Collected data
.....

-- pv_equiv track=rewrite | github.com/Ic4r0/advent_of_code2015 | days/day_17.py | part_2
-- ===== SOURCE A (Python) =====
-- from itertools import combinations
--
-- def part_2(input_list: list, is_test: bool) -> int:
--     """ Code for the 2nd part of the 17th day of Advent of Code
--
--     :param input_list: input list
--     :param is_test: flag to use test input
--     :return: numeric result
--     """
--     eggnog_liters = 25 if is_test else 150
--     combinations_list = []
--     for comb_length in range(len(input_list)):
--         combinations_list.extend(list(combinations(input_list, comb_length)))
--     filtered_combinations = [len(combination) for combination in combinations_list if sum(combination) == eggnog_liters]
--     return len(
--         [1 for combination_length in filtered_combinations if combination_length == min(filtered_combinations)]
--     )
-- ===== SOURCE B (Python) =====
-- def part_2(input_list: list, is_test: bool) -> int:
--     """Count the minimal-size combinations of containers that hold the eggnog.
--
--     Instead of materialising every combination, recursively COUNT the
--     k-element sub-lists summing to the target, for k = 0, 1, 2, ...;
--     the first k with a nonzero count is the minimum, and that count is
--     the answer.  The full-length subset is excluded (k < len(input_list)),
--     matching A's range(len(input_list)).
--     """
--     target = 25 if is_test else 150
--
--     def count_k(xs, k, s):
--         # number of k-element sub-lists of xs summing to s
--         if k == 0:
--             return 1 if s == 0 else 0
--         if not xs:
--             return 0
--         return count_k(xs[1:], k - 1, s - xs[0]) + count_k(xs[1:], k, s)
--
--     for k in range(len(input_list)):
--         c = count_k(input_list, k, target)
--         if c:
--             return c
--     return 0
-- ===== Notes on version B (the rewrite author's own statement) =====
-- stated objective: alternative
-- what changed: B replaces materialising every combination plus a min/count pass over the length list by a recursive counter of k-element subsets summing to the target, tried for k = 0,1,2,... with early return at the first nonzero count.
import Mathlib
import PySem

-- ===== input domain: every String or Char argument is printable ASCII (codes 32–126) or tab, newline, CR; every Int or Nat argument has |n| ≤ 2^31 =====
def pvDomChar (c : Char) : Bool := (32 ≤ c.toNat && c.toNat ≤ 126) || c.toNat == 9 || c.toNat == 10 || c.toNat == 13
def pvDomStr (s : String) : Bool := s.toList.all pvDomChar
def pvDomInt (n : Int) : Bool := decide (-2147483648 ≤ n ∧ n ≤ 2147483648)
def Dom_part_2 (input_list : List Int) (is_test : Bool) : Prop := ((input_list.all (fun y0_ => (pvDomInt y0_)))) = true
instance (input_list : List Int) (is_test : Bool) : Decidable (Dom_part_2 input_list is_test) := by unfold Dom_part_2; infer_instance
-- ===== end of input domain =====

-- B replaces materialising every combination and a min/count pass by a recursive
-- per-size counter with early return at the first size that has a nonzero count
-- (objective: alternative; not measured faster).

-- ===== PORT A =====
-- itertools.combinations(xs, k), in itertools' order
def pvCombos : Nat → List Int → List (List Int)
  | 0, _ => [[]]
  | _ + 1, [] => []
  | k + 1, x :: r => (pvCombos k r).map (fun c => x :: c) ++ pvCombos (k + 1) r

def part_2 (input_list : List Int) (is_test : Bool) : Int :=
  let eggnog_liters : Int := if is_test then 25 else 150
  let combinations_list : List (List Int) :=
    (List.range input_list.length).foldl (fun acc k => acc ++ pvCombos k input_list) []
  let filtered : List Int :=
    (combinations_list.filter (fun c => c.sum == eggnog_liters)).map (fun c => (c.length : Int))
  -- min(filtered) on an empty list is never evaluated in Python (comprehension body
  -- never runs), so the empty case returns len([]) = 0, exactly as A does
  match PySem.List.min? filtered (fun x => x) with
  | none => 0
  | some m => ((filtered.filter (fun l => l == m)).length : Int)

-- ===== PORT B =====
-- number of k-element sub-lists of xs summing to s (Source B's count_k)
def pvCountK : List Int → Int → Int → Int
  | [], k, s => if k = 0 then (if s = 0 then 1 else 0) else 0
  | x :: r, k, s =>
      if k = 0 then (if s = 0 then 1 else 0)
      else pvCountK r (k - 1) (s - x) + pvCountK r k s

-- Source B's for-loop with early return
def pvScanB (xs : List Int) (t : Int) : List Int → Int
  | [] => 0
  | k :: ks =>
      let c := pvCountK xs k t
      if c ≠ 0 then c else pvScanB xs t ks

def part_2_alt (input_list : List Int) (is_test : Bool) : Int :=
  let target : Int := if is_test then 25 else 150
  pvScanB input_list target (PySem.List.pyRange 0 (input_list.length : Int) 1)

-- ===== PRECONDITION & SPEC =====
def Spec_part_2 (input_list : List Int) (is_test : Bool) (out : Int) : Prop := out = part_2_alt input_list is_test
instance (input_list : List Int) (is_test : Bool) (out : Int) : Decidable (Spec_part_2 input_list is_test out) := by unfold Spec_part_2; infer_instance

-- ===== CLAIM (what is proved, stated in full; the proofs are below) =====
def Claim_equal_part_2 : Prop := ∀ (input_list : List Int) (is_test : Bool), Dom_part_2 input_list is_test → Spec_part_2 input_list is_test (part_2 input_list is_test)

-- ===== LEMMAS AND PROOFS =====

-- number of k-element combinations of xs summing to t
def pvCnt (xs : List Int) (t : Int) (k : Nat) : Nat :=
  ((pvCombos k xs).filter (fun c => c.sum == t)).length

lemma pvCountK_nil (k s : Int) :
    pvCountK [] k s = if k = 0 then (if s = 0 then 1 else 0) else 0 := rfl

lemma pvCountK_cons (x : Int) (r : List Int) (k s : Int) :
    pvCountK (x :: r) k s
      = if k = 0 then (if s = 0 then 1 else 0)
        else pvCountK r (k - 1) (s - x) + pvCountK r k s := rfl

lemma pvCountK_cast (xs : List Int) : ∀ (k : Nat) (s : Int),
    pvCountK xs (k : Int) s = (pvCnt xs s k : Int) := by
  induction xs with
  | nil =>
      intro k s
      rw [pvCountK_nil]
      cases k with
      | zero =>
          by_cases hs : s = 0
          · simp [pvCnt, pvCombos, hs]
          · rw [if_pos (by norm_num), if_neg hs]
            simp [pvCnt, pvCombos,
              beq_eq_false_iff_ne.mpr (fun h => hs h.symm : ¬ (0:Int) = s)]
      | succ k =>
          rw [if_neg (by push_cast; omega)]
          simp [pvCnt, pvCombos]
  | cons x r ih =>
      intro k s
      rw [pvCountK_cons]
      cases k with
      | zero =>
          by_cases hs : s = 0
          · simp [pvCnt, pvCombos, hs]
          · rw [if_pos (by norm_num), if_neg hs]
            simp [pvCnt, pvCombos,
              beq_eq_false_iff_ne.mpr (fun h => hs h.symm : ¬ (0:Int) = s)]
      | succ k =>
          rw [if_neg (by push_cast; omega)]
          have ih2 := ih (k + 1) s
          rw [show ((k+1:Nat):Int) - 1 = ((k:Nat):Int) by push_cast; ring,
            ih k (s - x), ih2]
          unfold pvCnt
          simp only [pvCombos, List.filter_append, List.length_append, List.filter_map]
          rw [show ((pvCombos k r).filter ((fun c => c.sum == s) ∘ fun c => x :: c))
                = (pvCombos k r).filter (fun c => c.sum == s - x) from
              List.filter_congr (fun c _ => by
                simp only [Function.comp, List.sum_cons]
                rw [Bool.eq_iff_iff]; simp; omega)]
          simp only [List.length_map]
          push_cast
          ring

lemma mem_pvCombos_length : ∀ (xs : List Int) (k : Nat) (c : List Int),
    c ∈ pvCombos k xs → c.length = k := by
  intro xs
  induction xs with
  | nil =>
      intro k c hc
      cases k with
      | zero => simp [pvCombos] at hc; simp [hc]
      | succ k => simp [pvCombos] at hc
  | cons x r ih =>
      intro k c hc
      cases k with
      | zero => simp [pvCombos] at hc; simp [hc]
      | succ k =>
          simp only [pvCombos, List.mem_append, List.mem_map] at hc
          rcases hc with ⟨d, hd, rfl⟩ | hc
          · simp [ih k d hd]
          · exact ih (k+1) c hc

lemma filter_map_pvCombos (xs : List Int) (t : Int) (k : Nat) :
    ((pvCombos k xs).filter (fun c => c.sum == t)).map (fun c => (c.length : Int))
      = List.replicate (pvCnt xs t k) (k : Int) := by
  rw [List.eq_replicate_iff]
  constructor
  · simp [pvCnt]
  · intro b hb
    simp only [List.mem_map, List.mem_filter] at hb
    rcases hb with ⟨c, ⟨hc, _⟩, rfl⟩
    rw [mem_pvCombos_length xs k c hc]

-- the filtered-lengths list of A, as a flatMap of replicates
lemma filtered_eq (xs : List Int) (t : Int) :
    (((List.range xs.length).foldl (fun acc k => acc ++ pvCombos k xs) []).filter
        (fun c => c.sum == t)).map (fun c => (c.length : Int))
      = (List.range xs.length).flatMap (fun k => List.replicate (pvCnt xs t k) (k : Int)) := by
  rw [PySem.List.foldl_append_eq_flatMap]
  simp only [List.nil_append]
  induction List.range xs.length with
  | nil => simp
  | cons k ks ih =>
      simp only [List.flatMap_cons, List.filter_append, List.map_append, ih,
        filter_map_pvCombos]

def pvResultA (L : List Int) : Int :=
  match PySem.List.min? L (fun x => x) with
  | none => 0
  | some m => ((L.filter (fun l => l == m)).length : Int)

lemma foldl_min_of_le : ∀ (t : List Int) (x : Int), (∀ y ∈ t, x ≤ y) → t.foldl min x = x := by
  intro t
  induction t with
  | nil => intro x _; rfl
  | cons y t ih =>
      intro x h
      simp only [List.foldl_cons]
      rw [min_eq_left (h y (by simp))]
      exact ih x (fun z hz => h z (by simp [hz]))

lemma core_resultA (c : Nat → Nat) : ∀ (ks : List Nat), ks.Pairwise (· < ·) →
    pvResultA (ks.flatMap (fun k => List.replicate (c k) (k : Int)))
      = match ks.find? (fun k => c k != 0) with
        | none => 0
        | some k => (c k : Int) := by
  intro ks
  induction ks with
  | nil => intro _; simp [pvResultA, PySem.List.min?]
  | cons k ks ih =>
      intro hp
      have hlt : ∀ k' ∈ ks, k < k' := fun k' h => (List.pairwise_cons.mp hp).1 k' h
      have htail := (List.pairwise_cons.mp hp).2
      have hmem : ∀ y ∈ ks.flatMap (fun k' => List.replicate (c k') ((k' : Nat) : Int)),
          ∃ k' ∈ ks, y = ((k' : Nat) : Int) := by
        intro y hy
        simp only [List.mem_flatMap] at hy
        rcases hy with ⟨k', hk', hy⟩
        exact ⟨k', hk', List.eq_of_mem_replicate hy⟩
      cases hck : c k with
      | zero =>
          simp only [List.flatMap_cons, hck, List.replicate_zero, List.nil_append,
            List.find?_cons, bne_self_eq_false]
          exact ih htail
      | succ m =>
          have hrep : List.replicate (c k) ((k : Nat) : Int)
              = (k : Int) :: List.replicate m ((k : Nat) : Int) := by
            rw [hck]; rfl
          simp only [List.flatMap_cons, hrep, List.cons_append]
          have hge : ∀ y ∈ List.replicate m ((k:Nat):Int) ++
              ks.flatMap (fun k' => List.replicate (c k') ((k':Nat):Int)), (k:Int) ≤ y := by
            intro y hy
            rcases List.mem_append.mp hy with h | h
            · rw [List.eq_of_mem_replicate h]
            · rcases hmem y h with ⟨k', hk', rfl⟩
              exact_mod_cast (hlt k' hk').le
          unfold pvResultA
          rw [PySem.List.min?_id_cons, foldl_min_of_le _ _ hge]
          have hfr : (List.replicate m ((k:Nat):Int)).filter (fun l => l == (k:Int))
              = List.replicate m ((k:Nat):Int) := by
            apply List.filter_eq_self.mpr
            intro a ha
            simp [List.eq_of_mem_replicate ha]
          have hfrest : (ks.flatMap (fun k' => List.replicate (c k') ((k':Nat):Int))).filter
              (fun l => l == (k:Int)) = [] := by
            apply List.filter_eq_nil_iff.mpr
            intro a ha
            rcases hmem a ha with ⟨k', hk', rfl⟩
            have := hlt k' hk'
            simp; omega
          simp only [List.filter_cons, beq_self_eq_true, if_pos, List.filter_append,
            hfr, hfrest, List.append_nil, List.length_cons, List.length_replicate]
          rw [List.find?_cons, show (c k != 0) = true by simp [hck]]
          simp [hck]

lemma pvScanB_eq (xs : List Int) (t : Int) : ∀ (ks : List Int),
    pvScanB xs t ks = match ks.find? (fun k => pvCountK xs k t != 0) with
      | none => 0
      | some k => pvCountK xs k t := by
  intro ks
  induction ks with
  | nil => rfl
  | cons k ks ih =>
      simp only [pvScanB, List.find?_cons]
      by_cases h : pvCountK xs k t = 0
      · rw [if_neg (by simp [h]), show (pvCountK xs k t != 0) = false by simp [h]]
        exact ih
      · rw [if_pos h, show (pvCountK xs k t != 0) = true by simp [h]]

lemma part_2_eq (input_list : List Int) (is_test : Bool) :
    part_2 input_list is_test
      = pvResultA ((((List.range input_list.length).foldl
            (fun acc k => acc ++ pvCombos k input_list) []).filter
            (fun c => c.sum == (if is_test then 25 else 150))).map
            (fun c => (c.length : Int))) := rfl

lemma part_2_alt_eq (input_list : List Int) (is_test : Bool) :
    part_2_alt input_list is_test
      = pvScanB input_list (if is_test then 25 else 150)
          (PySem.List.pyRange 0 (input_list.length : Int) 1) := rfl

-- ===== VERDICT (by name: the statement is the Claim_ definition above) =====
theorem part_2_spec : Claim_equal_part_2 := by
  intro input_list is_test _
  unfold Spec_part_2
  rw [part_2_eq, part_2_alt_eq]
  set t : Int := if is_test then 25 else 150 with ht
  set n := input_list.length with hn
  rw [filtered_eq input_list t]
  have hrange : PySem.List.pyRange 0 (n : Int) 1 = (List.range n).map (fun k : Nat => (k : Int)) := by
    rw [PySem.List.pyRange_one]
    simp
  rw [hrange, pvScanB_eq]
  rw [core_resultA (fun k => pvCnt input_list t k) (List.range n) List.pairwise_lt_range]
  have hfind : ((List.range n).map (fun k : Nat => (k : Int))).find?
      (fun k => pvCountK input_list k t != 0)
      = ((List.range n).find? (fun k => pvCnt input_list t k != 0)).map (fun k : Nat => (k : Int)) := by
    rw [List.find?_map]
    have hp : ((fun k : Int => pvCountK input_list k t != 0) ∘ fun k : Nat => (k : Int))
        = (fun k : Nat => pvCnt input_list t k != 0) := by
      funext k
      simp only [Function.comp]
      rw [pvCountK_cast input_list k t]
      simp [bne, Int.natCast_eq_zero]
    rw [hp]
  rw [hfind]
  cases hf : (List.range n).find? (fun k => pvCnt input_list t k != 0) with
  | none => rfl
  | some k => simp [pvCountK_cast input_list k t]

.....

§ **TASK BRIEF**
Could you reproduce exactly the lines of the entries above, from the one with "simp only [List.length_map]" through the one with "exact ih x (fun", and nothing else?

§ **EXERCISE OUTPUT**
          simp only [List.length_map]
          push_cast
          ring

lemma mem_pvCombos_length : ∀ (xs : List Int) (k : Nat) (c : List Int),
    c ∈ pvCombos k xs → c.length = k := by
  intro xs
  induction xs with
  | nil =>
      intro k c hc
      cases k with
      | zero => simp [pvCombos] at hc; simp [hc]
      | succ k => simp [pvCombos] at hc
  | cons x r ih =>
      intro k c hc
      cases k with
      | zero => simp [pvCombos] at hc; simp [hc]
      | succ k =>
          simp only [pvCombos, List.mem_append, List.mem_map] at hc
          rcases hc with ⟨d, hd, rfl⟩ | hc
          · simp [ih k d hd]
          · exact ih (k+1) c hc

lemma filter_map_pvCombos (xs : List Int) (t : Int) (k : Nat) :
    ((pvCombos k xs).filter (fun c => c.sum == t)).map (fun c => (c.length : Int))
      = List.replicate (pvCnt xs t k) (k : Int) := by
  rw [List.eq_replicate_iff]
  constructor
  · simp [pvCnt]
  · intro b hb
    simp only [List.mem_map, List.mem_filter] at hb
    rcases hb with ⟨c, ⟨hc, _⟩, rfl⟩
    rw [mem_pvCombos_length xs k c hc]

-- the filtered-lengths list of A, as a flatMap of replicates
lemma filtered_eq (xs : List Int) (t : Int) :
    (((List.range xs.length).foldl (fun acc k => acc ++ pvCombos k xs) []).filter
        (fun c => c.sum == t)).map (fun c => (c.length : Int))
      = (List.range xs.length).flatMap (fun k => List.replicate (pvCnt xs t k) (k : Int)) := by
  rw [PySem.List.foldl_append_eq_flatMap]
  simp only [List.nil_append]
  induction List.range xs.length with
  | nil => simp
  | cons k ks ih =>
      simp only [List.flatMap_cons, List.filter_append, List.map_append, ih,
        filter_map_pvCombos]

def pvResultA (L : List Int) : Int :=
  match PySem.List.min? L (fun x => x) with
  | none => 0
  | some m => ((L.filter (fun l => l == m)).length : Int)

lemma foldl_min_of_le : ∀ (t : List Int) (x : Int), (∀ y ∈ t, x ≤ y) → t.foldl min x = x := by
  intro t
  induction t with
  | nil => intro x _; rfl
  | cons y t ih =>
      intro x h
      simp only [List.foldl_cons]
      rw [min_eq_left (h y (by simp))]
      exact ih x (fun z hz => h z (by simp [hz]))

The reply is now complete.